There are few things that I enjoy more around this time of the year than watching Christmas cartoons and drinking eggnog made out of soy. Every December, I set my DVR to record any and every animated moment of television that has anything to do with Christmas.
There have been Christmas cartoons that have come and gone over the years. When I was little, one of my favorites was Christmas with the California Raisins; I haven't seen that air in over a decade. Other popular holiday specials from my era were A Garfield Christmas Special, The Cabbage Patch Kids First Christmas (which I had on VHS) and Emmet Otter's Jug-Band Christmas, none of which I have been able to find even on ABC Family's "25 Days of Christmas," and they play lots of crap.
I imagine a lot of what makes a lasting holiday animated special has to do with the villain and how malevolent he or she is. In the Cabbage Patch cartoon, the bad guys wanted to capture the kids and make them work on their gold mine. I don't buy it; if you have a gold mine, you are probably able to afford to hire some cheap labor. In Garfield's Christmas special, the only real antagonist is Garfield himself and what a dick he is to Odie.
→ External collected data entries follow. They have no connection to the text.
-- pv_equiv track=rewrite | github.com/jpcoding/artifactsNN | src/datasets/data_loader.py | compute_block_coords
-- ===== SOURCE A (Python) =====
-- def compute_block_coords(shape, block_size=64, stride=32):
--     coords = []
--     for x in range(0, shape[0], stride):
--         for y in range(0, shape[1], stride):
--             for z in range(0, shape[2], stride):
--                 x2 =int(min(x + block_size, shape[0]))
--                 y2 = int(min(y + block_size, shape[1]))
--                 z2 = int(min(z + block_size, shape[2]))
--
--                 if x2 - x != block_size or y2 - y != block_size or z2 - z != block_size:
--                     continue  # skip partial blocks at boundary
--
--                 coords.append((x, y, z))
--     return coords
-- ===== SOURCE B (Python) =====
-- def compute_block_coords(shape, block_size=64, stride=32):
--     # Precompute the valid start coordinates once per axis, then take their
--     # Cartesian product in lexicographic order (no per-block boundary test).
--     # An axis with no valid start means no blocks at all, so stop early.
--     def starts(n):
--         return [c for c in range(0, n, stride) if c + block_size <= n]
--     xs = starts(shape[0])
--     if not xs:
--         return []
--     ys = starts(shape[1])
--     if not ys:
--         return []
--     zs = starts(shape[2])
--     return [(x, y, z) for x in xs for y in ys for z in zs]
-- ===== Notes on version B (the rewrite author's own statement) =====
-- stated objective: simpler
-- what changed: Instead of scanning the full triple nested range and testing every (x,y,z) block against the boundary with three min() computations, B precomputes the list of valid start coordinates once per axis and returns their Cartesian product.
import Mathlib
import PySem

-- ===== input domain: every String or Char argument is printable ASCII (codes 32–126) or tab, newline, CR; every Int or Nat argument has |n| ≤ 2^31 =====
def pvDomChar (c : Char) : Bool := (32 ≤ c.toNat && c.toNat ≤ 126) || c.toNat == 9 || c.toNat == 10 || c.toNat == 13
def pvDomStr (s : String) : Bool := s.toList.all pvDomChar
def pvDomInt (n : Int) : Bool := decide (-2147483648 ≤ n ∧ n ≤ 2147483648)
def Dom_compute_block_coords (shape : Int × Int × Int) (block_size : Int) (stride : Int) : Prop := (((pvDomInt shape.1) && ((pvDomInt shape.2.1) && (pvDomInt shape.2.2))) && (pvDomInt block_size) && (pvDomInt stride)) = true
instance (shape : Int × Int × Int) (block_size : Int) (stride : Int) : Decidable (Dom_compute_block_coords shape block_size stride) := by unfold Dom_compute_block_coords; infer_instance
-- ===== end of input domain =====

-- ===== PORT A =====
-- B precomputes valid start coordinates once per axis and takes their Cartesian
-- product, instead of A's full nested-range scan with a per-block boundary test.
def compute_block_coords (shape : Int × Int × Int) (block_size : Int) (stride : Int) : List (Int × Int × Int) :=
  (PySem.List.pyRange 0 shape.1 stride).foldl (fun coords x =>
    (PySem.List.pyRange 0 shape.2.1 stride).foldl (fun coords y =>
      (PySem.List.pyRange 0 shape.2.2 stride).foldl (fun coords z =>
        let x2 := min (x + block_size) shape.1
        let y2 := min (y + block_size) shape.2.1
        let z2 := min (z + block_size) shape.2.2
        if x2 - x ≠ block_size ∨ y2 - y ≠ block_size ∨ z2 - z ≠ block_size then
          coords
        else
          coords ++ [(x, y, z)]) coords) coords) []

-- ===== PORT B =====
-- Source B's helper 'starts(n)': valid start coordinates along one axis
def pvStarts (n : Int) (block_size : Int) (stride : Int) : List Int :=
  (PySem.List.pyRange 0 n stride).filter (fun c => c + block_size ≤ n)

def compute_block_coords_alt (shape : Int × Int × Int) (block_size : Int) (stride : Int) : List (Int × Int × Int) :=
  let xs := pvStarts shape.1 block_size stride
  if xs = [] then [] else
  let ys := pvStarts shape.2.1 block_size stride
  if ys = [] then [] else
  let zs := pvStarts shape.2.2 block_size stride
  xs.flatMap (fun x => ys.flatMap (fun y => zs.map (fun z => (x, y, z))))

-- ===== PRECONDITION & SPEC =====
-- Pre_ excludes exactly stride = 0, on which Python's range raises ValueError.
def Pre_compute_block_coords (shape : Int × Int × Int) (block_size : Int) (stride : Int) : Prop := stride ≠ 0
instance (shape : Int × Int × Int) (block_size : Int) (stride : Int) : Decidable (Pre_compute_block_coords shape block_size stride) := by unfold Pre_compute_block_coords; infer_instance

def pvWitness_compute_block_coords : (Int × Int × Int) × Int × Int := ((5, 4, 3), 2, 1)

def Spec_compute_block_coords (shape : Int × Int × Int) (block_size : Int) (stride : Int) (out : List (Int × Int × Int)) : Prop := out = compute_block_coords_alt shape block_size stride
instance (shape : Int × Int × Int) (block_size : Int) (stride : Int) (out : List (Int × Int × Int)) : Decidable (Spec_compute_block_coords shape block_size stride out) := by unfold Spec_compute_block_coords; infer_instance

-- ===== CLAIM (what is proved, stated in full; the proofs are below) =====
def Claim_equal_compute_block_coords : Prop := ∀ (shape : Int × Int × Int) (block_size : Int) (stride : Int), Dom_compute_block_coords shape block_size stride → Pre_compute_block_coords shape block_size stride → Spec_compute_block_coords shape block_size stride (compute_block_coords shape block_size stride)

-- ===== LEMMAS AND PROOFS =====

-- 'if cond: continue else append' loop shape
theorem pv_foldl_skip_append {α β : Type} (p : α → Prop) [DecidablePred p] (f : α → β)
    (l : List α) (acc : List β) :
    l.foldl (fun a x => if p x then a else a ++ [f x]) acc
      = acc ++ (l.filter (fun x => decide ¬ p x)).map f := by
  induction l generalizing acc with
  | nil => simp
  | cons h t ih => by_cases hp : p h <;> simp [hp, ih]

theorem pv_filter_const_and {α : Type} (c : Bool) (p : α → Bool) (l : List α) :
    l.filter (fun x => c && p x) = if c then l.filter p else [] := by
  cases c <;> simp

theorem pv_flatMap_if {α β : Type} (p : α → Bool) (g : α → List β) (l : List α) :
    l.flatMap (fun x => if p x then g x else []) = (l.filter p).flatMap g := by
  induction l with
  | nil => simp
  | cons h t ih => cases hp : p h <;> simp [hp, ih]

theorem pv_alt_eq_flatMap (shape : Int × Int × Int) (block_size stride : Int) :
    compute_block_coords_alt shape block_size stride
      = (pvStarts shape.1 block_size stride).flatMap (fun x =>
          (pvStarts shape.2.1 block_size stride).flatMap (fun y =>
            (pvStarts shape.2.2 block_size stride).map (fun z => (x, y, z)))) := by
  unfold compute_block_coords_alt
  by_cases h1 : pvStarts shape.1 block_size stride = [] <;>
    by_cases h2 : pvStarts shape.2.1 block_size stride = [] <;>
      simp [h1, h2]

theorem compute_block_coords_eq (shape : Int × Int × Int) (block_size stride : Int) :
    compute_block_coords shape block_size stride = compute_block_coords_alt shape block_size stride := by
  obtain ⟨s1, s2, s3⟩ := shape
  rw [pv_alt_eq_flatMap]
  simp only [compute_block_coords, pvStarts,
    pv_foldl_skip_append, PySem.List.foldl_append_eq_flatMap, List.nil_append]
  have hcond : ∀ x y z : Int,
      (decide ¬ (min (x + block_size) s1 - x ≠ block_size ∨
        min (y + block_size) s2 - y ≠ block_size ∨ min (z + block_size) s3 - z ≠ block_size))
      = ((decide (x + block_size ≤ s1) && decide (y + block_size ≤ s2)) &&
          decide (z + block_size ≤ s3)) := by
    intro x y z
    simp only [← Bool.decide_and, decide_eq_decide]
    omega
  calc (PySem.List.pyRange 0 s1 stride).flatMap (fun x =>
          (PySem.List.pyRange 0 s2 stride).flatMap (fun y =>
            ((PySem.List.pyRange 0 s3 stride).filter (fun z =>
              decide ¬ (min (x + block_size) s1 - x ≠ block_size ∨
                min (y + block_size) s2 - y ≠ block_size ∨
                min (z + block_size) s3 - z ≠ block_size))).map (fun z => (x, y, z))))
      = (PySem.List.pyRange 0 s1 stride).flatMap (fun x =>
          (PySem.List.pyRange 0 s2 stride).flatMap (fun y =>
            if decide (x + block_size ≤ s1) && decide (y + block_size ≤ s2) then
              ((PySem.List.pyRange 0 s3 stride).filter (fun z => decide (z + block_size ≤ s3))).map (fun z => (x, y, z))
            else [])) := by
        refine List.flatMap_congr ?_
        intro x _
        refine List.flatMap_congr ?_
        intro y _
        rw [List.filter_congr (fun z _ => hcond x y z),
          pv_filter_const_and (decide (x + block_size ≤ s1) && decide (y + block_size ≤ s2))
            (fun z => decide (z + block_size ≤ s3))]
        split <;> simp
    _ = (PySem.List.pyRange 0 s1 stride).flatMap (fun x =>
          if decide (x + block_size ≤ s1) then
            ((PySem.List.pyRange 0 s2 stride).filter (fun y => decide (y + block_size ≤ s2))).flatMap (fun y =>
              ((PySem.List.pyRange 0 s3 stride).filter (fun z => decide (z + block_size ≤ s3))).map (fun z => (x, y, z)))
          else []) := by
        refine List.flatMap_congr ?_
        intro x _
        rw [pv_flatMap_if (fun y => decide (x + block_size ≤ s1) && decide (y + block_size ≤ s2)),
          pv_filter_const_and (decide (x + block_size ≤ s1))
            (fun y => decide (y + block_size ≤ s2))]
        split <;> simp
    _ = _ := pv_flatMap_if (fun x => decide (x + block_size ≤ s1)) _ _

-- ===== VERDICT (by name: the statement is the Claim_ definition above) =====
theorem compute_block_coords_spec : Claim_equal_compute_block_coords := by
  intro shape block_size stride _ _
  exact compute_block_coords_eq shape block_size stride
def Spec_count_valid_for_component (comp_pairs : List Int) (comp_constraints : List (Int × List (List Int))) (out : Int) : Prop := out = count_valid_for_component_alt comp_pairs comp_constraints
instance (comp_pairs : List Int) (comp_constraints : List (Int × List (List Int))) (out : Int) : Decidable (Spec_count_valid_for_component comp_pairs comp_constraints out) := by unfold Spec_count_valid_for_component; infer_instance

-- ===== CLAIM (what is proved, stated in full; the proofs are below) =====
def Claim_equal_count_valid_for_component : Prop := ∀ (comp_pairs : List Int) (comp_constraints : List (Int × List (List Int))), Dom_count_valid_for_component comp_pairs comp_constraints → Pre_count_valid_for_component comp_pairs comp_constraints → Spec_count_valid_for_component comp_pairs comp_constraints (count_valid_for_component comp_pairs comp_constraints)

-- ===== LEMMAS AND PROOFS =====

-- abstract assignments: Int → Option Int, with functional update
def pvUpd (σ : Int → Option Int) (p b : Int) : Int → Option Int :=
  fun k => if k = p then some b else σ k

def pvEntryOK (k : Int) (F : List (List Int)) (σ : Int → Option Int) : Bool :=
  match σ k, σ (k + 1) with
  | some a, some b => !F.contains [a, b]
  | _, _ => true

def pvOkF (cs : List (Int × List (List Int))) (σ : Int → Option Int) : Bool :=
  cs.all (fun kF => pvEntryOK kF.1 kF.2 σ)

-- the brute-force count, abstracted: sum over all bit choices for the listed pairs
def pvM (cs : List (Int × List (List Int))) : List Int → (Int → Option Int) → Int
  | [], σ => if pvOkF cs σ then 1 else 0
  | p :: ps, σ => pvM cs ps (pvUpd σ p 0) + pvM cs ps (pvUpd σ p 1)

-- the assignment encoded by an integer's bits, consumed low bit first
def pvBitsσ : List Int → Nat → (Int → Option Int) → (Int → Option Int)
  | [], _, σ => σ
  | p :: ps, m, σ => pvBitsσ ps (m / 2) (pvUpd σ p ((m % 2 : Nat) : Int))

-- explicit bit lists
def pvBL : Nat → List (List Int)
  | 0 => [[]]
  | n + 1 => (pvBL n).map (fun bs => 0 :: bs) ++ (pvBL n).map (fun bs => 1 :: bs)

def pvUpds (σ : Int → Option Int) : List (Int × Int) → (Int → Option Int)
  | [] => σ
  | vb :: r => pvUpds (pvUpd σ vb.1 vb.2) r

def pvLook : List (Int × Int) → Int → Option Int
  | [], _ => none
  | vb :: r, k => if k = vb.1 then some vb.2 else pvLook r k

def pvAdjAll (k : Int) (F : List (List Int)) (L : List (Int × Int)) : Bool :=
  (L.zip L.tail).all
    (fun pq => !(decide (pq.1.1 = k) && decide (pq.2.1 = pq.1.1 + 1) && F.contains [pq.1.2, pq.2.2]))

def pvEdge (cs : List (Int × List (List Int))) (v a w b : Int) : Bool :=
  cs.all (fun kF => !(decide (v = kF.1) && decide (w = v + 1) && kF.2.contains [a, b]))

def pvECh (cs : List (Int × List (List Int))) : Int → Int → List (Int × Int) → Bool
  | _, _, [] => true
  | pv, pb, vb :: r => pvEdge cs pv pb vb.1 vb.2 && pvECh cs vb.1 vb.2 r

def pvG (cs : List (Int × List (List Int))) : Int → Int → List Int → Int
  | _, _, [] => 1
  | pv, pb, v :: vs =>
    (if pvEdge cs pv pb v 0 then pvG cs v 0 vs else 0) +
    (if pvEdge cs pv pb v 1 then pvG cs v 1 vs else 0)

-- keep-last deduplication
def pvDdl : List Int → List Int
  | [] => []
  | p :: ps => if p ∈ ps then pvDdl ps else p :: pvDdl ps

-- ---- basic update lemmas ----
lemma pvUpd_self (σ : Int → Option Int) (p b c : Int) : pvUpd (pvUpd σ p b) p c = pvUpd σ p c := by
  funext k; simp only [pvUpd]; split <;> rfl

lemma pvUpd_comm (σ : Int → Option Int) {p q : Int} (h : p ≠ q) (b c : Int) :
    pvUpd (pvUpd σ p b) q c = pvUpd (pvUpd σ q c) p b := by
  funext k; simp only [pvUpd]
  by_cases h1 : k = q <;> by_cases h2 : k = p <;> simp [h1, h2] <;> omega

-- ---- A-side: the literal port equals pvM ----
lemma pvOrientA_get (ps : List Int) (m : Nat) :
    ∀ (s : Nat) (o : PySem.Dict Int Int) (k : Int),
    ((PySem.List.enumerate ps (s : Int)).foldl
      (fun o ip => o.insert ip.2 (PySem.Int.mod (PySem.Int.floordiv (m : Int) (2 ^ ip.1.toNat)) 2)) o).get? k
    = pvBitsσ ps (m / 2 ^ s) (fun j => o.get? j) k := by
  induction ps with
  | nil => intro s o k; rfl
  | cons p ps ih =>
    intro s o k
    rw [PySem.List.enumerate_cons]
    simp only [List.foldl_cons]
    have hv : PySem.Int.mod (PySem.Int.floordiv (m : Int) (2 ^ ((s : Int)).toNat)) 2
        = ((m / 2 ^ s % 2 : Nat) : Int) := by
      rw [Int.toNat_natCast, show ((2 : Int) ^ s) = ((2 ^ s : Nat) : Int) from by push_cast; ring,
        PySem.Int.floordiv_natCast, show (2 : Int) = ((2 : Nat) : Int) from by norm_num,
        PySem.Int.mod_natCast]
    have hcast : ((s : Int)) + 1 = ((s + 1 : Nat) : Int) := by push_cast; ring
    rw [hcast, ih (s + 1) _ k]
    have hdiv : m / 2 ^ (s + 1) = m / 2 ^ s / 2 := by
      rw [Nat.div_div_eq_div_mul, pow_succ]
    have hfun : (fun j => (o.insert p
          (PySem.Int.mod (PySem.Int.floordiv (m : Int) (2 ^ ((s : Int)).toNat)) 2)).get? j)
        = pvUpd (fun j => o.get? j) p ((m / 2 ^ s % 2 : Nat) : Int) := by
      funext j
      rw [hv, PySem.Dict.get?_insert]
      rfl
    rw [hdiv, hfun]
    rfl

lemma pvCheckA_eq_okF (o : PySem.Dict Int Int) (cs : List (Int × List (List Int))) :
    pvCheckA o cs = pvOkF cs (fun k => o.get? k) := by
  induction cs with
  | nil => rfl
  | cons kF rest ih =>
    obtain ⟨k, F⟩ := kF
    rw [pvOkF, List.all_cons, ← pvOkF]
    simp only [pvCheckA]
    rw [PySem.Dict.contains_eq_isSome_get?, PySem.Dict.contains_eq_isSome_get?]
    cases h1 : o.get? k <;> cases h2 : o.get? (k + 1) <;>
      simp [pvEntryOK, h1, h2, ih] <;>
      (try (by_cases hc : [_, _] ∈ F <;> simp [hc, ih]))

lemma pvRangeSum (t : Nat) (g : Nat → Int) :
    ((List.range (2 * t)).map g).sum = ((List.range t).map (fun q => g (2 * q) + g (2 * q + 1))).sum := by
  induction t with
  | zero => simp
  | succ t ih =>
    have h1 : 2 * (t + 1) = (2 * t + 1) + 1 := by ring
    rw [h1, List.range_succ, List.range_succ, List.range_succ]
    simp only [List.map_append, List.sum_append, List.map_cons, List.map_nil, List.sum_cons,
      List.sum_nil, ih]
    ring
Of the holiday cartoons that have been constants over the years, the bad guys stand out as much as the good ones, and usually the villains are way more interesting to watch.
5. Albert from 'Twas the Night Before ChristmasTNBC
is a 1970s special that, despite its terrible animation quality, keeps coming back year after year. The story is about a clockmaker and his clockmaking mouse counterpart. The mouse has a son named Albert and he is a stereotypical bratty tween. Albert takes it upon himself to write Santa a letter about how no one believes in him, and Santa gets pissed. Doh!
Pardon my French, but Albert is a little shit who just about ruins Christmas for the entire town. If I were his mouse father, I would have dropped him in an alleyway full of cats and then asked him whether he believed that I would save him.
4. Ghost of Christmas Yet to Come from Mickey's Christmas Carol
You might think that Scrooge McDuck is the villain of this Disney classic, but he is just confused and needs to be shown the light. There really isn't any "bad guy" per se in this cartoon; the ghosts are just trying to help out. That being said, the Ghost of Christmas Future is so freakin' scary! He only says one actual line of dialogue, but it has stuck with me for my entire life.
3. Heat Miser and Snow Miser from The Year Without a Santa Claus
In this claymation special, Santa decides to take a year off and the only thing that will convince him that he is needed is if residents of this one town in the South, creatively named Southtown, return to believing in Christmas. The plot is completely convoluted.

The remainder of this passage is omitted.